To support this functionality, we would chop 24 hours into 15 minutes. One day would be represented by 96 slots. Since we just need to store occupied / unoccupied, we can use one bit to represent the 15 minute slot. 1 spot requires 96 bits per day. 35040 bits (~4KB) per year.


When reserve_spot(start_time, end_time) is called, the algorithm would be:


  1. Convert start_time and end_time into index. For example, 00:00 on January 1st would be index 0. 00:15 would be index 1, and so on.
  2. Create a bitmap with 1's representing time between start_time and end_time.
  3. Compare this bitmap to the bitmaps representing occupied time of parking spots. Scan from parking spot 0 (closest to entrance) to N (farthest from the entrance).


This algorithm would find the closest parking spot that is available for the desired time slot.


Because this search is bound by the number of parking slots (100s) and the granularity of reservation (15 minutes), it would be performant enough.


It would probably be possible to use Interval Tree data structure to optimize this algorithm further, if further optimization is required.


The payment for the service will be redirected to an Payment Service Provider like Stripe or VISA since payments need a high degree a security which will be expensive to implement from scratch. We can create a ledger to record all payment transactions and then send the daily report to our provider for cross checking.


During our payments, we can make use of idempotency to make sure payments for a transaction happen only once. We will need a unique key generator for this purpose, for which we can use a Base 62 unique ID generator. The unique transaction ID can serve as our idempotency key.


Trade offs/Tech choices


  1. The choice of database (relational in our case) is important since a relational database can maintain a high degree of consistency, whereas non-relational databases would have struggled with that. A relational database is also able to better handle race conditions better, which is crucial in our design. Two users should not be able to book the same spot in any condition.
  2. A non-relational database would offer a higher degree of horizontal scalability, improving performance.

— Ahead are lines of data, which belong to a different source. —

-- pv_equiv track=rewrite | github.com/mtmbutler/leetcode | solutions/lc_1028_recover_a_tree_from_preorder_traversal.py | split_into_list
-- ===== SOURCE A (Python) =====
-- def split_into_list(s):
--     li = [[]]
--     last = ''
--     for ch in s:
--         if ch == '-' and last != '-':
--             li.append([ch])
--         else:
--             li[-1].append(ch)
--         last = ch
--     li = [''.join(subli) for subli in li]
--     return li
-- ===== SOURCE B (Python) =====
-- def split_into_list(s):
--     # Span-based: take the leading non-dash run as the prefix token, then
--     # repeatedly consume a dash-run followed by a non-dash run as one token.
--     def take_while(pred, t):
--         i = 0
--         while i < len(t) and pred(t[i]):
--             i += 1
--         return t[:i], t[i:]
--
--     prefix, rest = take_while(lambda c: c != '-', s)
--     out = [prefix]
--     while rest:
--         d, r = take_while(lambda c: c == '-', rest)
--         w, rest = take_while(lambda c: c != '-', r)
--         out.append(d + w)
--     return out
-- ===== Notes on version B (the rewrite author's own statement) =====
-- stated objective: alternative
-- what changed: Replaces A's per-character fold that appends into the last sublist (tracking the previous character) with a span/run decomposition: take the leading non-dash run as the prefix token, then repeatedly consume one dash-run plus the following non-dash run per token.
import Mathlib
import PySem

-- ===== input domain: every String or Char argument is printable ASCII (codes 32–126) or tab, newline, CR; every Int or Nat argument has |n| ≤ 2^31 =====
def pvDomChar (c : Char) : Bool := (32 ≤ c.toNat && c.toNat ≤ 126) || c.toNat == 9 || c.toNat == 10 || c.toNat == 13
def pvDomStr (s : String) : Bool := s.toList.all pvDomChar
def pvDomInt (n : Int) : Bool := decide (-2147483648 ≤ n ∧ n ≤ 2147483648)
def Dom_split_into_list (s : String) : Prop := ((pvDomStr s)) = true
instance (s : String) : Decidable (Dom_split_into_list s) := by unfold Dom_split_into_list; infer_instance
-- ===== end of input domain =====

-- B replaces A's per-character fold (append into last sublist, tracking the previous
-- character) with a span/run decomposition: prefix non-dash run, then one dash-run +
-- non-dash run per token. Objective: alternative (same O(n) cost).


-- ===== PORT A =====
-- li[-1].append(ch): append ch to the last sublist (li is never empty in A)
def pvAppendLast (li : List (List Char)) (c : Char) : List (List Char) :=
  match li with
  | [] => []
  | [x] => [x ++ [c]]
  | x :: xs => x :: pvAppendLast xs c

-- one loop iteration: state is (li, last)
def pvStepA (st : List (List Char) × String) (ch : Char) : List (List Char) × String :=
  if ch = '-' ∧ st.2 ≠ "-" then (st.1 ++ [[ch]], String.ofList [ch])
  else (pvAppendLast st.1 ch, String.ofList [ch])

def split_into_list (s : String) : List String :=
  let r := s.toList.foldl pvStepA ([[]], "")
  r.1.map (fun subli => String.ofList subli)   -- ''.join(subli)

-- ===== PORT B =====
-- the outer while loop of Source B: each round takes a dash-run then a non-dash run
def pvGo (l : List Char) : List String :=
  match l with
  | [] => []
  | c :: rest =>
    let d := (c :: rest).takeWhile (fun x => x == '-')
    let r := (c :: rest).dropWhile (fun x => x == '-')
    let w := r.takeWhile (fun x => x != '-')
    String.ofList (d ++ w) :: pvGo (r.dropWhile (fun x => x != '-'))
termination_by l.length
decreasing_by
  by_cases hc : c == '-'
  · have h1 : ((c :: rest).dropWhile (fun x => x == '-')) = rest.dropWhile (fun x => x == '-') := by
      simp [hc]
    calc (((c :: rest).dropWhile (fun x => x == '-')).dropWhile (fun x => x != '-')).length
        ≤ ((c :: rest).dropWhile (fun x => x == '-')).length := List.length_dropWhile_le _ _
      _ = (rest.dropWhile (fun x => x == '-')).length := by rw [h1]
      _ ≤ rest.length := List.length_dropWhile_le _ _
      _ < (c :: rest).length := by simp
  · have h1 : ((c :: rest).dropWhile (fun x => x == '-')) = c :: rest := by
      simp [hc]
    have h2 : (c != '-') = true := by simpa using hc
    rw [h1]
    have h3 : ((c :: rest).dropWhile (fun x => x != '-')) = rest.dropWhile (fun x => x != '-') := by
      simp [h2]
    rw [h3]
    calc (rest.dropWhile (fun x => x != '-')).length
        ≤ rest.length := List.length_dropWhile_le _ _
      _ < (c :: rest).length := by simp

def split_into_list_alt (s : String) : List String :=
  let cs := s.toList
  String.ofList (cs.takeWhile (fun x => x != '-')) :: pvGo (cs.dropWhile (fun x => x != '-'))

-- ===== PRECONDITION & SPEC =====
def Spec_split_into_list (s : String) (out : List String) : Prop := out = split_into_list_alt s
instance (s : String) (out : List String) : Decidable (Spec_split_into_list s out) := by unfold Spec_split_into_list; infer_instance

-- ===== CLAIM (what is proved, stated in full; the proofs are below) =====
def Claim_equal_split_into_list : Prop := ∀ (s : String), Dom_split_into_list s → Spec_split_into_list s (split_into_list s)

-- ===== LEMMAS AND PROOFS =====

theorem pvAppendLast_eq (front : List (List Char)) (cur : List Char) (c : Char) :
    pvAppendLast (front ++ [cur]) c = front ++ [cur ++ [c]] := by
  induction front with
  | nil => simp [pvAppendLast]
  | cons f fs ih =>
    cases fs with
    | nil => simp [pvAppendLast]
    | cons g gs =>
      have h1 : pvAppendLast ((f :: g :: gs) ++ [cur]) c
          = f :: pvAppendLast ((g :: gs) ++ [cur]) c := rfl
      rw [h1, ih]
      simp

theorem pvOfList_ne_dash (c : Char) (h : c ≠ '-') : String.ofList [c] ≠ "-" := by
  intro he
  have := congrArg String.toList he
  simp at this
  exact h this

-- the `last` value after folding a list: unchanged if empty, else single-char string of its last element
def pvLastStr (w : List Char) (last : String) : String :=
  match w.getLast? with
  | none => last
  | some c => String.ofList [c]

-- folding a run of non-dash characters appends them all to the current (last) sublist
theorem pvFold_nondash (w : List Char) (hw : ∀ c ∈ w, c ≠ '-') :
    ∀ (front : List (List Char)) (cur : List Char) (last : String),
    List.foldl pvStepA (front ++ [cur], last) w = (front ++ [cur ++ w], pvLastStr w last) := by
  induction w with
  | nil => intro front cur last; simp [pvLastStr]
  | cons c w' ih =>
    intro front cur last
    have hc : c ≠ '-' := hw c (by simp)
    have hstep : pvStepA (front ++ [cur], last) c = (front ++ [cur ++ [c]], String.ofList [c]) := by
      simp [pvStepA, hc, pvAppendLast_eq]
    rw [List.foldl_cons, hstep, ih (fun x hx => hw x (by simp [hx]))]
    simp only [Prod.mk.injEq]
    refine ⟨by simp, ?_⟩
    cases hw' : w'.getLast? with
    | none =>
      have : w' = [] := by simpa using hw'
      subst this
      simp [pvLastStr]
    | some d =>
      have hcons : (c :: w').getLast? = some d := by simp [List.getLast?_cons, hw']
      simp [pvLastStr, hw', hcons]

-- folding a run of dashes while last == '-' appends them all to the current sublist
theorem pvFold_dash (d : List Char) (hd : ∀ c ∈ d, c = '-') :
    ∀ (front : List (List Char)) (cur : List Char),
    List.foldl pvStepA (front ++ [cur], "-") d = (front ++ [cur ++ d], "-") := by
  induction d with
  | nil => intro front cur; simp
  | cons c d' ih =>
    intro front cur
    have hc : c = '-' := hd c (by simp)
    subst hc
    have hstep : pvStepA (front ++ [cur], "-") '-' = (front ++ [cur ++ ['-']], String.ofList ['-']) := by
      simp [pvStepA, pvAppendLast_eq]
    have hdash : String.ofList ['-'] = "-" := by decide
    rw [List.foldl_cons, hstep, hdash, ih (fun x hx => hd x (by simp [hx]))]
    simp

theorem pvHeadDrop {p : Char → Bool} {l : List Char} {c : Char} {rest : List Char}
    (h : l.dropWhile p = c :: rest) : p c = false := by
  induction l with
  | nil => simp at h
  | cons a l' ih =>
    by_cases ha : p a
    · exact ih (by simpa [List.dropWhile_cons, ha] using h)
    · rw [List.dropWhile_cons, if_neg (by simpa using ha)] at h
      cases h
      simpa using ha

theorem pvLastStr_ne_dash (w : List Char) (last : String)
    (hw : ∀ c ∈ w, c ≠ '-') (hl : last ≠ "-") : pvLastStr w last ≠ "-" := by
  cases hg : w.getLast? with
  | none => simpa [pvLastStr, hg] using hl
  | some c =>
    have hc : c ∈ w := List.mem_of_getLast? hg
    simpa [pvLastStr, hg] using pvOfList_ne_dash c (hw c hc)

-- main invariant: A's fold from state (front ++ [cur], last) with last ≠ "-" produces
-- front tokens, then cur extended by the next non-dash run, then B's go-loop tokens
theorem pvMain : ∀ (n : Nat) (cs : List Char), cs.length ≤ n →
    ∀ (front : List (List Char)) (cur : List Char) (last : String), last ≠ "-" →
    (List.foldl pvStepA (front ++ [cur], last) cs).1.map (fun subli => String.ofList subli)
      = front.map (fun subli => String.ofList subli)
        ++ (String.ofList (cur ++ cs.takeWhile (fun x => x != '-'))
            :: pvGo (cs.dropWhile (fun x => x != '-'))) := by
  intro n
  induction n with
  | zero =>
    intro cs hcs front cur last hl
    have : cs = [] := by
      cases cs with
      | nil => rfl
      | cons a l => simp at hcs
    subst this
    simp [pvGo]
  | succ n ih =>
    intro cs hcs front cur last hl
    set w := cs.takeWhile (fun x => x != '-') with hw
    set rest := cs.dropWhile (fun x => x != '-') with hrest
    have hsplit : w ++ rest = cs := List.takeWhile_append_dropWhile
    have hwnd : ∀ c ∈ w, c ≠ '-' := by
      intro c hc
      have := List.mem_takeWhile_imp hc
      simpa using this
    have hfold1 : List.foldl pvStepA (front ++ [cur], last) cs
        = List.foldl pvStepA (front ++ [cur ++ w], pvLastStr w last) rest := by
      rw [← hsplit, List.foldl_append, pvFold_nondash w hwnd]
    have hl' : pvLastStr w last ≠ "-" := pvLastStr_ne_dash w last hwnd hl
    cases hr : rest with
    | nil =>
      rw [hfold1, hr]
      simp [pvGo]
    | cons c rest2 =>
      have hcdash : c = '-' := by
        have := pvHeadDrop (hrest ▸ hr)
        simpa using this
      subst hcdash
      -- one step: new token ['-']
      have hstep : pvStepA (front ++ [cur ++ w], pvLastStr w last) '-'
          = ((front ++ [cur ++ w]) ++ [['-']], String.ofList ['-']) := by
        simp [pvStepA, hl']
      have hdash : String.ofList ['-'] = "-" := by decide
      set d := rest2.takeWhile (fun x => x == '-') with hd
      set rest3 := rest2.dropWhile (fun x => x == '-') with hrest3
      have hsplit2 : d ++ rest3 = rest2 := List.takeWhile_append_dropWhile
      have hdall : ∀ x ∈ d, x = '-' := by
        intro x hx
        have := List.mem_takeWhile_imp hx
        simpa using this
      set w2 := rest3.takeWhile (fun x => x != '-') with hw2
      set rest4 := rest3.dropWhile (fun x => x != '-') with hrest4
      have hsplit3 : w2 ++ rest4 = rest3 := List.takeWhile_append_dropWhile
      have hw2nd : ∀ x ∈ w2, x ≠ '-' := by
        intro x hx
        have := List.mem_takeWhile_imp hx
        simpa using this
      have hfold2 : List.foldl pvStepA (front ++ [cur ++ w], pvLastStr w last) ('-' :: rest2)
          = List.foldl pvStepA ((front ++ [cur ++ w]) ++ [('-' :: d) ++ w2], pvLastStr w2 "-") rest4 := by
        rw [List.foldl_cons, hstep, hdash, ← hsplit2, List.foldl_append,
          pvFold_dash d hdall, ← hsplit3, List.foldl_append, pvFold_nondash w2 hw2nd]
        simp
      -- compute B's pvGo on ('-' :: rest2)
      have hgo : pvGo ('-' :: rest2) = String.ofList (('-' :: d) ++ w2) :: pvGo rest4 := by
        rw [pvGo]
        have h1 : ('-' :: rest2).takeWhile (fun x => x == '-') = '-' :: d := by
          simp [hd]
        have h2 : ('-' :: rest2).dropWhile (fun x => x == '-') = rest3 := by
          simp [hrest3]
        simp only [h1, h2, ← hw2, ← hrest4]
      rw [hfold1, hr, hfold2, hgo]
      cases hr4 : rest4 with
      | nil =>
        simp [pvGo]
      | cons c4 rest5 =>
        -- head of rest4 is a dash; the third run w2 is nonempty so the new last ≠ "-"
        have hc4 : c4 = '-' := by
          have := pvHeadDrop (hrest4 ▸ hr4)
          simpa using this
        have hrest3ne : rest3 ≠ [] := by
          intro h
          rw [hrest4, h] at hr4
          simp at hr4
        have hl'' : pvLastStr w2 "-" ≠ "-" := by
          cases hr3 : rest3 with
          | nil => exact absurd hr3 hrest3ne
          | cons c3 rest3' =>
            have hc3 : c3 ≠ '-' := by
              have := pvHeadDrop (hrest3 ▸ hr3)
              simpa using this
            have hw2ne : w2 ≠ [] := by
              rw [hw2, hr3, List.takeWhile_cons, if_pos (by simpa using hc3)]
              simp
            cases hg : w2.getLast? with
            | none => exact absurd (by simpa using hg) hw2ne
            | some e =>
              have he : e ∈ w2 := List.mem_of_getLast? hg
              simpa [pvLastStr, hg] using pvOfList_ne_dash e (hw2nd e he)
        have hlen : rest4.length ≤ n := by
          have h0 : w.length + (1 + (d.length + (w2.length + rest4.length))) = cs.length := by
            rw [← hsplit, hr, ← hsplit2, ← hsplit3]
            simp
            omega
          omega
        have := ih rest4 hlen (front ++ [cur ++ w]) (('-' :: d) ++ w2) (pvLastStr w2 "-") hl''
        rw [hr4] at this
        have ht4 : (c4 :: rest5).takeWhile (fun x => x != '-') = [] := by
          rw [List.takeWhile_cons, hc4]
          simp
        have hd4 : (c4 :: rest5).dropWhile (fun x => x != '-') = c4 :: rest5 := by
          rw [List.dropWhile_cons, hc4]
          simp
        rw [ht4, hd4] at this
        rw [this]
        simp

-- ===== VERDICT (by name: the statement is the Claim_ definition above) =====
theorem split_into_list_spec : Claim_equal_split_into_list := by
  intro s _
  unfold Spec_split_into_list split_into_list split_into_list_alt
  have := pvMain s.toList.length s.toList le_rfl [] [] "" (by decide)
  simpa using this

Failure scenarios/bottlenecks


A problem could in cases where a large number of people try to make a reservation in case of an event, like a concert for a popular music band or artist, classic thundering herd problem. This could overwhelm the system. Although, it should be pointed that our transaction system would only receive requests proportional to the number of parking slots we have, which is not much.


To combat this, we horizontally scale all components, rate limit requests to maintain smooth operations. We also replicate aggressively to handle data loss in case of a disaster. Also, a monitor system could be put in to check the health of all our services.



Future improvements


  1. Adding more types of vehicles and parking spot types.
  2. Have the load balance redirect a request to the geographically most optimal server.
  3. We could provide the functionality to let the user cancel a reservation up until a day before, processing a full refund in case a payment is made.
  4. Implement dynamic rates for the parking spots based on current demands.